Record extracts:
-- ===== CLAIM (what is proved, stated in full; the proofs are below) =====
def Claim_equal_spirala : Prop := ∀ (l : Int), Dom_spirala l → Pre_spirala l → Spec_spirala l (spirala l)

-- ===== LEMMAS AND PROOFS =====

-- ring index of a cell and its incoming direction on the spiral walk
def ringOf (l i j : Int) : Int := min (min i j) (min (l - 1 - i) (l - 1 - j))

def offOf (l i j r : Int) : Int :=
  if i = r then j - r
  else if j = l - 1 - r then (l - 2 * r - 1) + (i - r)
  else if i = l - 1 - r then 2 * (l - 2 * r - 1) + (l - 1 - r - j)
  else 3 * (l - 2 * r - 1) + (l - 1 - r - i)

def inD (l x y : Int) : Int :=
  if x = ringOf l x y then 0
  else if y = l - 1 - ringOf l x y then 1
  else if x = l - 1 - ringOf l x y then 2
  else 3

lemma fI_eq (l i j : Int) :
    fI l i j = l * l - (l - 2 * ringOf l i j) * (l - 2 * ringOf l i j) + offOf l i j (ringOf l i j) + 1 := by
  simp only [fI, offOf, ringOf]

-- grid hypotheses bundle: bounds on the ring index, and the fact that it is attained
lemma ringOf_spec {l i j : Int} (hi : 0 ≤ i) (hi2 : i < l) (hj : 0 ≤ j) (hj2 : j < l) :
    0 ≤ ringOf l i j ∧ ringOf l i j ≤ i ∧ ringOf l i j ≤ j ∧
    ringOf l i j ≤ l - 1 - i ∧ ringOf l i j ≤ l - 1 - j ∧
    (ringOf l i j = i ∨ ringOf l i j = j ∨ ringOf l i j = l - 1 - i ∨ ringOf l i j = l - 1 - j) := by
  unfold ringOf; omega

-- offset bounds inside a ring: 0 ≤ off ≤ 4*(m-1) - 1 for m ≥ 2, off = 0 for m = 1
lemma offOf_bounds {l i j : Int} (hi : 0 ≤ i) (hi2 : i < l) (hj : 0 ≤ j) (hj2 : j < l) :
    0 ≤ offOf l i j (ringOf l i j) ∧
    offOf l i j (ringOf l i j) ≤ max 0 (4 * (l - 2 * ringOf l i j - 1) - 1) := by
  have h := ringOf_spec hi hi2 hj hj2
  generalize hR : ringOf l i j = r at h ⊢
  unfold offOf; split_ifs <;> omega
-- pv_equiv track=rewrite | github.com/gyasis/PromptChain | promptchain/utils/ephemeral_executor.py | _summarize_code_output
-- ===== SOURCE A (Python) =====
-- def _truncate_output(output: str, max_chars: int = 1000) -> str:
--     """Truncate output while preserving beginning and end.
--
--     Args:
--         output: Output to truncate
--         max_chars: Maximum characters to keep
--
--     Returns:
--         Truncated output with indicator
--     """
--     if len(output) <= max_chars:
--         return output
--
--     half = max_chars // 2
--     return f"{output[:half]}\n\n... [{len(output) - max_chars} chars truncated] ...\n\n{output[-half:]}"
--
-- def _summarize_code_output(output: str, code: str = "") -> str:
--     """Summarize code execution output.
--
--     Args:
--         output: Raw execution output
--         code: Code that was executed
--
--     Returns:
--         Summarized output
--     """
--     lines = output.strip().split("\n") if output else []
--
--     # Check for errors
--     error_indicators = ["error", "exception", "traceback", "failed"]
--     has_error = any(ind in output.lower() for ind in error_indicators)
--
--     if has_error:
--         # Extract the error
--         error_lines = []
--         in_traceback = False
--         for line in lines:
--             if "traceback" in line.lower():
--                 in_traceback = True
--             if in_traceback:
--                 error_lines.append(line)
--             elif any(ind in line.lower() for ind in error_indicators):
--                 error_lines.append(line)
--
--         if error_lines:
--             return f"[FAILED] Code execution error:\n{chr(10).join(error_lines[-10:])}"
--         else:
--             return f"[FAILED] Execution failed. Output:\n{_truncate_output(output, 500)}"
--
--     else:
--         # Success - summarize output
--         if len(output) < 500:
--             return f"[SUCCESS] Output:\n{output}"
--         else:
--             return f"[SUCCESS] Execution completed ({len(lines)} lines, {len(output)} chars):\n{_truncate_output(output, 400)}"
-- ===== SOURCE B (Python) =====
-- def _truncate_output(output: str, max_chars: int = 1000) -> str:
--     if len(output) <= max_chars:
--         return output
--     half = max_chars // 2
--     return f"{output[:half]}\n\n... [{len(output) - max_chars} chars truncated] ...\n\n{output[-half:]}"
--
--
-- def _summarize_code_output(output: str, code: str = "") -> str:
--     lines = output.strip().split("\n") if output else []
--     error_indicators = ["error", "exception", "traceback", "failed"]
--     low = output.lower()
--
--     if not any(ind in low for ind in error_indicators):
--         # Success - summarize output
--         if len(output) < 500:
--             return f"[SUCCESS] Output:\n{output}"
--         return f"[SUCCESS] Execution completed ({len(lines)} lines, {len(output)} chars):\n{_truncate_output(output, 400)}"
--
--     # Error: locate the first traceback line, then slice instead of a stateful scan:
--     # indicator-bearing lines before it, everything from it on.
--     idx = next((i for i, l in enumerate(lines) if "traceback" in l.lower()), len(lines))
--     error_lines = [l for l in lines[:idx]
--                    if any(ind in l.lower() for ind in error_indicators)] + lines[idx:]
--     if error_lines:
--         return f"[FAILED] Code execution error:\n" + "\n".join(error_lines[-10:])
--     return f"[FAILED] Execution failed. Output:\n{_truncate_output(output, 500)}"
-- ===== Notes on version B (the rewrite author's own statement) =====
-- stated objective: alternative
-- what changed: The error branch's stateful boolean-flag scan is replaced by an index-locate-then-slice decomposition: find the index of the first stack-trace marker line, then build the error list as a filter of the prefix plus the whole suffix.
import Mathlib
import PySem

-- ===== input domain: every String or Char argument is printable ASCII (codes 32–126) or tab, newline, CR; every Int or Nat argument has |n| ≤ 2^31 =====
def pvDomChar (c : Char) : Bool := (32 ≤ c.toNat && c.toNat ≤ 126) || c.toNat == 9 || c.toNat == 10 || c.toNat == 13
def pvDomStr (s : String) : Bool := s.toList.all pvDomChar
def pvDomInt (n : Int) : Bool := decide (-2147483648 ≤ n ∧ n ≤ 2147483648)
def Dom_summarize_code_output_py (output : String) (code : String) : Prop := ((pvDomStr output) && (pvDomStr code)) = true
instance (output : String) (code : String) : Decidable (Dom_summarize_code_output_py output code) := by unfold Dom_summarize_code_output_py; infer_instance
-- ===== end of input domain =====

-- B replaces A's stateful in_traceback flag loop with an index-locate-then-slice decomposition
-- of the error-line extraction (objective: alternative; same cost).


-- shared literal context of both Pythons
def pvIndicators : List String := ["error", "exception", "traceback", "failed"]

-- any(ind in line.lower() for ind in error_indicators)
def pvHasInd (line : String) : Bool :=
  pvIndicators.any (fun ind => PySem.Str.isIn ind (PySem.Str.lower line))

-- "traceback" in line.lower()
def pvIsTb (line : String) : Bool := PySem.Str.isIn "traceback" (PySem.Str.lower line)

-- _truncate_output (helper of both Pythons, verbatim)
def truncate_output_py (output : String) (max_chars : Int) : String :=
  if PySem.Str.len output ≤ max_chars then output
  else
    let half := PySem.Int.floordiv max_chars 2
    PySem.Str.join "" [PySem.Str.slice output none (some half),
      "\n\n... [", PySem.Int.toStr (PySem.Str.len output - max_chars),
      " chars truncated] ...\n\n", PySem.Str.slice output (some (-half)) none]

-- ===== PORT A =====
-- the body of A's for-loop over lines, state = (error_lines, in_traceback)
def pvLoopA (st : List String × Bool) (line : String) : List String × Bool :=
  let in_tb := if pvIsTb line then true else st.2
  if in_tb then (st.1 ++ [line], in_tb)
  else if pvHasInd line then (st.1 ++ [line], in_tb)
  else (st.1, in_tb)

def summarize_code_output_py (output : String) (code : String) : String :=
  let lines : List String :=
    if output = "" then [] else (PySem.Str.split? (PySem.Str.strip output) "\n").getD []  -- sep "\n" ≠ "": split? is some
  let has_error := pvIndicators.any (fun ind => PySem.Str.isIn ind (PySem.Str.lower output))
  if has_error then
    let error_lines := (lines.foldl pvLoopA ([], false)).1
    if error_lines ≠ [] then
      PySem.Str.join "" ["[FAILED] Code execution error:\n",
        PySem.Str.join "\n" (PySem.List.slice error_lines (some (-10)) none)]
    else
      PySem.Str.join "" ["[FAILED] Execution failed. Output:\n", truncate_output_py output 500]
  else
    if PySem.Str.len output < 500 then
      PySem.Str.join "" ["[SUCCESS] Output:\n", output]
    else
      PySem.Str.join "" ["[SUCCESS] Execution completed (", PySem.Int.toStr lines.length,
        " lines, ", PySem.Int.toStr (PySem.Str.len output), " chars):\n",
        truncate_output_py output 400]

-- ===== PORT B =====
def summarize_code_output_py_alt (output : String) (code : String) : String :=
  let lines : List String :=
    if output = "" then [] else (PySem.Str.split? (PySem.Str.strip output) "\n").getD []  -- sep "\n" ≠ "": split? is some
  if ¬ (pvIndicators.any (fun ind => PySem.Str.isIn ind (PySem.Str.lower output))) then
    -- success branch first (Source B's early return)
    if PySem.Str.len output < 500 then
      PySem.Str.join "" ["[SUCCESS] Output:\n", output]
    else
      PySem.Str.join "" ["[SUCCESS] Execution completed (", PySem.Int.toStr lines.length,
        " lines, ", PySem.Int.toStr (PySem.Str.len output), " chars):\n",
        truncate_output_py output 400]
  else
    -- idx = first traceback line (len(lines) when none): List.findIdx is exactly that default
    let idx := lines.findIdx pvIsTb
    -- lines[:idx] / lines[idx:] with 0 ≤ idx ≤ len are take/drop
    let error_lines := (lines.take idx).filter pvHasInd ++ lines.drop idx
    if error_lines ≠ [] then
      PySem.Str.join "" ["[FAILED] Code execution error:\n",
        PySem.Str.join "\n" (PySem.List.slice error_lines (some (-10)) none)]
    else
      PySem.Str.join "" ["[FAILED] Execution failed. Output:\n", truncate_output_py output 500]

-- ===== PRECONDITION & SPEC =====
def Spec_summarize_code_output_py (output : String) (code : String) (out : String) : Prop := out = summarize_code_output_py_alt output code
instance (output : String) (code : String) (out : String) : Decidable (Spec_summarize_code_output_py output code out) := by unfold Spec_summarize_code_output_py; infer_instance

-- ===== CLAIM (what is proved, stated in full; the proofs are below) =====
def Claim_equal_summarize_code_output_py : Prop := ∀ (output : String) (code : String), Dom_summarize_code_output_py output code → Spec_summarize_code_output_py output code (summarize_code_output_py output code)

-- ===== LEMMAS AND PROOFS =====

-- once in_traceback is true, A's loop appends every remaining line
theorem pvLoopA_true (lines : List String) (acc : List String) :
    lines.foldl pvLoopA (acc, true) = (acc ++ lines, true) := by
  induction lines generalizing acc with
  | nil => simp
  | cons l ls ih =>
    simp only [List.foldl_cons, pvLoopA]
    split <;> simp [ih]

-- with the flag still false, A's loop computes B's filter-prefix ++ suffix at the first traceback line
theorem pvLoopA_false (lines : List String) (acc : List String) :
    (lines.foldl pvLoopA (acc, false)).1 =
      acc ++ ((lines.take (lines.findIdx pvIsTb)).filter pvHasInd ++ lines.drop (lines.findIdx pvIsTb)) := by
  induction lines generalizing acc with
  | nil => simp
  | cons l ls ih =>
    by_cases h : pvIsTb l = true
    · simp only [List.foldl_cons, pvLoopA, h, if_true, List.findIdx_cons, cond_true]
      rw [pvLoopA_true]
      simp
    · rw [Bool.not_eq_true] at h
      simp only [List.foldl_cons, pvLoopA, h, List.findIdx_cons, cond_false,
        Bool.false_eq_true, if_false]
      by_cases hq : pvHasInd l = true
      · rw [if_pos hq, ih]
        simp [hq]
      · rw [if_neg (by simp [hq]), ih]
        simp [hq]

-- ===== VERDICT (by name: the statement is the Claim_ definition above) =====
theorem summarize_code_output_py_spec : Claim_equal_summarize_code_output_py := by
  intro output code _
  unfold Spec_summarize_code_output_py summarize_code_output_py summarize_code_output_py_alt
  simp only []
  rw [pvLoopA_false]
  simp only [List.nil_append]
  by_cases he : (pvIndicators.any fun ind => PySem.Str.isIn ind (PySem.Str.lower output)) = true
  · simp only [he, not_true_eq_false, if_true, if_false]
  · rw [Bool.not_eq_true] at he
    simp only [he, Bool.false_eq_true, not_false_eq_true, if_true, if_false]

Description of the task:
From the records above, repeat exactly the lines from the one with "def pvDomStr (s" through the one with "-- _truncate_output (helper", both included.

Response area:
def pvDomStr (s : String) : Bool := s.toList.all pvDomChar
def pvDomInt (n : Int) : Bool := decide (-2147483648 ≤ n ∧ n ≤ 2147483648)
def Dom_summarize_code_output_py (output : String) (code : String) : Prop := ((pvDomStr output) && (pvDomStr code)) = true
instance (output : String) (code : String) : Decidable (Dom_summarize_code_output_py output code) := by unfold Dom_summarize_code_output_py; infer_instance
-- ===== end of input domain =====

-- B replaces A's stateful in_traceback flag loop with an index-locate-then-slice decomposition
-- of the error-line extraction (objective: alternative; same cost).


-- shared literal context of both Pythons
def pvIndicators : List String := ["error", "exception", "traceback", "failed"]

-- any(ind in line.lower() for ind in error_indicators)
def pvHasInd (line : String) : Bool :=
  pvIndicators.any (fun ind => PySem.Str.isIn ind (PySem.Str.lower line))

-- "traceback" in line.lower()
def pvIsTb (line : String) : Bool := PySem.Str.isIn "traceback" (PySem.Str.lower line)

-- _truncate_output (helper of both Pythons, verbatim)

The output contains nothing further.